PORTER BANCORP COMMENCES EXCHANGE OFFER FOR

CITIZENS FIRST CORPORATION

 

 

LOUISVILLE, Ky. (October 23, 2009) – Porter Bancorp, Inc. (NASDAQ: PBIB) announced today that it has commenced an exchange offer to acquire all of the outstanding common shares of Citizens First Corporation (NASDAQ: CZFC) for $9.00 per share. CZFC shareholders will have an option to receive $9.00 in cash, or 0.5686 Porter common shares, or $4.50 in cash and 0.2843 Porter common shares. The exchange offer is scheduled to expire at 5:00 P.M., ET, on December 22, 2009, unless extended or terminated.

On October 15, 2009, Porter Bancorp announced that it had entered into option agreements to purchase approximately 15.8% of the Citizens First common stock for $9.00 per share, raising its beneficial ownership to 19.7% of the outstanding Citizens First common stock. At that time, Porter Bancorp also renewed its ongoing invitation to Citizens First’s board of directors to discuss a possible business combination. In the absence of a response, Porter Bancorp has decided to present its offer directly to the shareholders of Citizens First.

“We believe this proposed transaction makes compelling business sense for both Porter Bancorp and Citizens First and is in the best interests of our respective shareholders,” said Porter’s President and Chief Executive Officer Maria L. Bouvette. “The transaction is financially and strategically beneficial for Porter Bancorp because it provides us with a great opportunity to expand our customer base and provide the convenience of additional ATM and branch locations to both new and existing customers.”

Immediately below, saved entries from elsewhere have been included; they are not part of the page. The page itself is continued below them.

-- pv_equiv track=rewrite | github.com/itsarvindhere/binary-search | 019. Compare Strings by Frequency of the Smallest Character/WithoutBinarySearch.py | f
-- ===== SOURCE A (Python) =====
-- def f(s):
--     freq = 0
--     smallest = s[0]
--
--     # In same loop, not just update the count but also keep track of smallest character
--     for c in s:
--         # If we get a smaller character, update smallest and reset freq to 1
--         if ord(c) < ord(smallest):
--             smallest = c
--             freq = 1
--
--         # If we get the same character as smallest, increment frequency
--         elif ord(c) == ord(smallest): freq += 1
--
--
--
--     # Return the frequency of smallest character
--     return freq
-- ===== SOURCE B (Python) =====
-- def f(s):
--     # Two separate passes: find the smallest character, then count it.
--     return s.count(min(s))
-- ===== Notes on version B (the rewrite author's own statement) =====
-- stated objective: simpler
-- what changed: Replaces the single combined loop that tracks the running minimum and resets a counter with two independent standard-library passes, min(s) then s.count(min(s)).
import Mathlib
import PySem

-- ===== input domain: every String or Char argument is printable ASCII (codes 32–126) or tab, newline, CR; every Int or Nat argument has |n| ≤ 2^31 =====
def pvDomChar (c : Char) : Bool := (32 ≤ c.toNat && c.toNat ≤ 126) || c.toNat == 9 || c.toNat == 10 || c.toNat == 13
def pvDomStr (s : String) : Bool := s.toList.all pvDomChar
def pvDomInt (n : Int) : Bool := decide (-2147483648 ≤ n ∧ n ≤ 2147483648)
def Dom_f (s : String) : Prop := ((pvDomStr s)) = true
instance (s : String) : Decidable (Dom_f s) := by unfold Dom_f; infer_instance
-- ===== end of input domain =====

-- B replaces A's single combined min-tracking/counter-resetting loop by two independent
-- passes (find the minimum character, then count it): simpler, same O(n) cost.

-- ===== PORT A =====
-- one step of A's loop: state = (freq, smallest); ord(c) comparisons are Char.toNat
def fStep (st : Int × Char) (c : Char) : Int × Char :=
  if c.toNat < st.2.toNat then (1, c)
  else if c.toNat == st.2.toNat then (st.1 + 1, st.2)
  else st

def f (s : String) : Int :=
  match s.toList with
  | [] => 0            -- unreachable under Pre_f: Python A raises IndexError on s[0]
  | c0 :: _ => (s.toList.foldl fStep (0, c0)).1

-- ===== PORT B =====
def f_alt (s : String) : Int :=
  match PySem.List.min? s.toList (fun c => c) with  -- min(s); none = ValueError, outside Pre_f
  | none => 0
  | some m => (s.toList.count m : Int)   -- s.count(m): exact, m is a single character

-- ===== PRECONDITION & SPEC =====
-- Pre_f excludes only the empty string, on which A raises IndexError (s[0]).
def Pre_f (s : String) : Prop := s.toList ≠ []
instance (s : String) : Decidable (Pre_f s) := by unfold Pre_f; infer_instance
def pvWitness_f : String := "aba"
def Spec_f (s : String) (out : Int) : Prop := out = f_alt s
instance (s : String) (out : Int) : Decidable (Spec_f s out) := by unfold Spec_f; infer_instance

-- ===== CLAIM (what is proved, stated in full; the proofs are below) =====
def Claim_equal_f : Prop := ∀ (s : String), Dom_f s → Pre_f s → Spec_f s (f s)

-- ===== LEMMAS AND PROOFS =====

theorem char_lt_iff (c m : Char) : c < m ↔ c.toNat < m.toNat := by
  rw [Char.lt_def, UInt32.lt_iff_toNat_lt]; rfl

theorem char_eq_iff (c m : Char) : c = m ↔ c.toNat = m.toNat := by
  constructor
  · rintro rfl; rfl
  · intro h; exact Char.ext (UInt32.toNat_inj.mp h)

-- Loop invariant of A's fold: the running state (a, m) ends as
-- (count of the overall min, with a kept only if m is still the min; overall min).
theorem fStep_invariant (l : List Char) (a : Int) (m : Char) :
    l.foldl fStep (a, m) =
      ((if l.foldl min m = m then a else 0) + l.count (l.foldl min m), l.foldl min m) := by
  induction l generalizing a m with
  | nil => simp
  | cons c t ih =>
    have hmin_le : ∀ (x : Char) (u : List Char), u.foldl min x ≤ x :=
      fun x u => (PySem.List.foldl_min_le u x).1
    simp only [List.foldl_cons, List.count_cons]
    by_cases h1 : c.toNat < m.toNat
    · have hcm : c < m := (char_lt_iff c m).mpr h1
      have hs : fStep (a, m) c = (1, c) := by simp [fStep, h1]
      rw [hs, ih]
      have hmc : min m c = c := min_eq_right hcm.le
      simp only [hmc]
      have hne : t.foldl min c ≠ m := fun he =>
        absurd (he ▸ hmin_le c t) (not_le.mpr hcm)
      by_cases h2 : t.foldl min c = c
      · simp [h2, hcm.ne]
        omega
      · simp [h2, hne]
        exact fun he => h2 (Eq.symm he)
    · by_cases h2 : c.toNat = m.toNat
      · have hcm : c = m := (char_eq_iff c m).mpr h2
        subst hcm
        have hs : fStep (a, c) c = (a + 1, c) := by simp [fStep]
        rw [hs, ih]
        simp only [min_self]
        by_cases h3 : t.foldl min c = c
        · simp [h3]
          omega
        · simp [h3]
          exact fun he => h3 (Eq.symm he)
      · have hmc' : m < c := (char_lt_iff m c).mpr (by omega)
        have hs : fStep (a, m) c = (a, m) := by simp [fStep, h1, h2]
        rw [hs, ih]
        have hmm : min m c = m := min_eq_left hmc'.le
        simp only [hmm]
        have hne : t.foldl min m ≠ c := fun he =>
          absurd (he ▸ hmin_le m t) (not_le.mpr hmc')
        simp
        exact fun he => hne (Eq.symm he)

-- ===== VERDICT (by name: the statement is the Claim_ definition above) =====
theorem f_spec : Claim_equal_f := by
  unfold Claim_equal_f
  intro s _ hpre
  unfold Spec_f f f_alt Pre_f at *
  cases hl : s.toList with
  | nil => exact absurd hl hpre
  | cons c0 t =>
    rw [PySem.List.min?_id_cons]
    simp only [List.foldl_cons]
    have h0 : fStep (0, c0) c0 = (1, c0) := by simp [fStep]
    rw [h0, fStep_invariant]
    simp only [List.count_cons]
    by_cases h : t.foldl min c0 = c0
    · simp [h]
      omega
    · simp [h]
      exact fun he => h (Eq.symm he)
-- pv_equiv track=rewrite | github.com/z5267282/mve-tests | timestamp/timestamp.py | get_timestamp_seconds
-- ===== SOURCE A (Python) =====
-- def get_timestamp_seconds(timestamp):
--     return sum(
--         int(t) * (60 ** i)
--             for i, t in enumerate(
--                 reversed(
--                     timestamp.split(':')
--                 )
--             )
--     )
-- ===== SOURCE B (Python) =====
-- def get_timestamp_seconds(timestamp):
--     acc = 0
--     for t in timestamp.split(':'):
--         acc = acc * 60 + int(t)
--     return acc
-- ===== Notes on version B (the rewrite author's own statement) =====
-- stated objective: idiomatic
-- what changed: Replaces the reversed/enumerate power-weighted sum (int(t)*60**i) with a left-to-right Horner fold acc = acc*60 + int(t), eliminating the reversal and the power computation.
import Mathlib
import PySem

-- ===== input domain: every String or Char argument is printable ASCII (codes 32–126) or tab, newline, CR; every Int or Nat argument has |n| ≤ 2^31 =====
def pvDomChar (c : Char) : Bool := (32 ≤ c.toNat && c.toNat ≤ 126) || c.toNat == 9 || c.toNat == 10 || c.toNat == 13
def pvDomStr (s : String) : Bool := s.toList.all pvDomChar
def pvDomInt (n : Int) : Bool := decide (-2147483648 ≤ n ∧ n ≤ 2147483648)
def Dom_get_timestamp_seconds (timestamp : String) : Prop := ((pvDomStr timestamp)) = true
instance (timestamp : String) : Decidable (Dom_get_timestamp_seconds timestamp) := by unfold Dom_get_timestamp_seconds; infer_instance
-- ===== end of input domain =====

-- B replaces A's reversed/enumerate power-weighted sum with a left-to-right Horner fold (idiomatic; same O(n) cost).

-- ===== PORT A =====
-- sum(int(t) * (60 ** i) for i, t in enumerate(reversed(timestamp.split(':'))))
def get_timestamp_seconds (timestamp : String) : Int :=
  ((PySem.List.enumerate (((PySem.Str.split? timestamp ":").getD []).reverse) 0).map
      (fun p => ((PySem.Int.ofStr? p.2).getD 0) * (60 : Int) ^ p.1.toNat)).sum

-- ===== PORT B =====
-- acc = 0; for t in timestamp.split(':'): acc = acc * 60 + int(t); return acc
def get_timestamp_seconds_alt (timestamp : String) : Int :=
  ((PySem.Str.split? timestamp ":").getD []).foldl
    (fun acc t => acc * 60 + (PySem.Int.ofStr? t).getD 0) 0

-- ===== PRECONDITION & SPEC =====
-- Pre_ excludes exactly the inputs where some colon-separated component is not an int literal: there Python's int() raises ValueError (in A and in B alike).
def Pre_get_timestamp_seconds (timestamp : String) : Prop :=
  (((PySem.Str.split? timestamp ":").getD []).all (fun t => (PySem.Int.ofStr? t).isSome)) = true
instance (timestamp : String) : Decidable (Pre_get_timestamp_seconds timestamp) := by unfold Pre_get_timestamp_seconds; infer_instance
def pvWitness_get_timestamp_seconds : String := "1:02:03"

def Spec_get_timestamp_seconds (timestamp : String) (out : Int) : Prop := out = get_timestamp_seconds_alt timestamp
instance (timestamp : String) (out : Int) : Decidable (Spec_get_timestamp_seconds timestamp out) := by unfold Spec_get_timestamp_seconds; infer_instance

-- ===== CLAIM (what is proved, stated in full; the proofs are below) =====
def Claim_equal_get_timestamp_seconds : Prop := ∀ (timestamp : String), Dom_get_timestamp_seconds timestamp → Pre_get_timestamp_seconds timestamp → Spec_get_timestamp_seconds timestamp (get_timestamp_seconds timestamp)

-- ===== LEMMAS AND PROOFS =====

theorem pv_horner_shift (l : List Int) (a : Int) :
    l.foldl (fun acc x => acc * 60 + x) a
      = a * (60 : Int) ^ l.length + l.foldl (fun acc x => acc * 60 + x) 0 := by
  induction l generalizing a with
  | nil => simp
  | cons x xs ih =>
    simp only [List.foldl_cons, List.length_cons]
    rw [ih (a * 60 + x), ih (0 * 60 + x)]
    ring

theorem pv_sum_rev_eq_horner (l : List Int) :
    ((PySem.List.enumerate l.reverse 0).map
        (fun p => p.2 * (60 : Int) ^ p.1.toNat)).sum
      = l.foldl (fun acc x => acc * 60 + x) 0 := by
  induction l with
  | nil => simp [PySem.List.enumerate]
  | cons x xs ih =>
    have hrev : (x :: xs).reverse = xs.reverse ++ [x] := by simp
    rw [hrev, PySem.List.enumerate_append]
    simp only [List.map_append, List.sum_append, ih]
    rw [List.foldl_cons, pv_horner_shift xs (0 * 60 + x)]
    simp [List.length_reverse]
    ring

theorem pv_enumerate_map {α β : Type} (f : α → β) (l : List α) (s : Int) :
    PySem.List.enumerate (l.map f) s
      = (PySem.List.enumerate l s).map (fun p => (p.1, f p.2)) := by
  induction l generalizing s with
  | nil => rfl
  | cons x xs ih => simp [PySem.List.enumerate_cons, ih]

-- ===== VERDICT (by name: the statement is the Claim_ definition above) =====
theorem get_timestamp_seconds_spec : Claim_equal_get_timestamp_seconds := by
  intro timestamp _ _
  unfold Spec_get_timestamp_seconds get_timestamp_seconds get_timestamp_seconds_alt
  have h := pv_sum_rev_eq_horner
    (((PySem.Str.split? timestamp ":").getD []).map (fun t => (PySem.Int.ofStr? t).getD 0))
  rw [← List.map_reverse] at h
  calc ((PySem.List.enumerate (((PySem.Str.split? timestamp ":").getD []).reverse) 0).map
          (fun p => ((PySem.Int.ofStr? p.2).getD 0) * (60 : Int) ^ p.1.toNat)).sum
      = ((PySem.List.enumerate ((((PySem.Str.split? timestamp ":").getD []).reverse).map
            (fun t => (PySem.Int.ofStr? t).getD 0)) 0).map
          (fun p => p.2 * (60 : Int) ^ p.1.toNat)).sum := by
        rw [pv_enumerate_map, List.map_map]
        rfl
    _ = ((PySem.Str.split? timestamp ":").getD []).foldl
          (fun acc t => acc * 60 + (PySem.Int.ofStr? t).getD 0) 0 := by
        rw [h, List.foldl_map]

“Our $9.00 per share offer gives Citizens First shareholders an economic return significantly greater than the recent trading price of their shares. Citizens First stock has not traded at the $9.00 level in over a year and was trading at less than half this amount prior to Porter Bancorp’s announcement,” concluded Ms. Bouvette.

The acceptance of the exchange offer and the exercise of the options by Porter Bancorp are both conditioned upon Porter Bancorp obtaining regulatory approval for the purchases and acquiring the right to purchase at least 51% of Citizens First common shares. Porter Bancorp plans to file applications with the Federal Reserve and the Kentucky Department of Financial Institutions in the near future.

J.J.B. Hilliard, W.L. Lyons, LLC is serving as information agent for the exchange offer. It is anticipated that information about the exchange offer will be delivered to CZFC shareholders within ten days.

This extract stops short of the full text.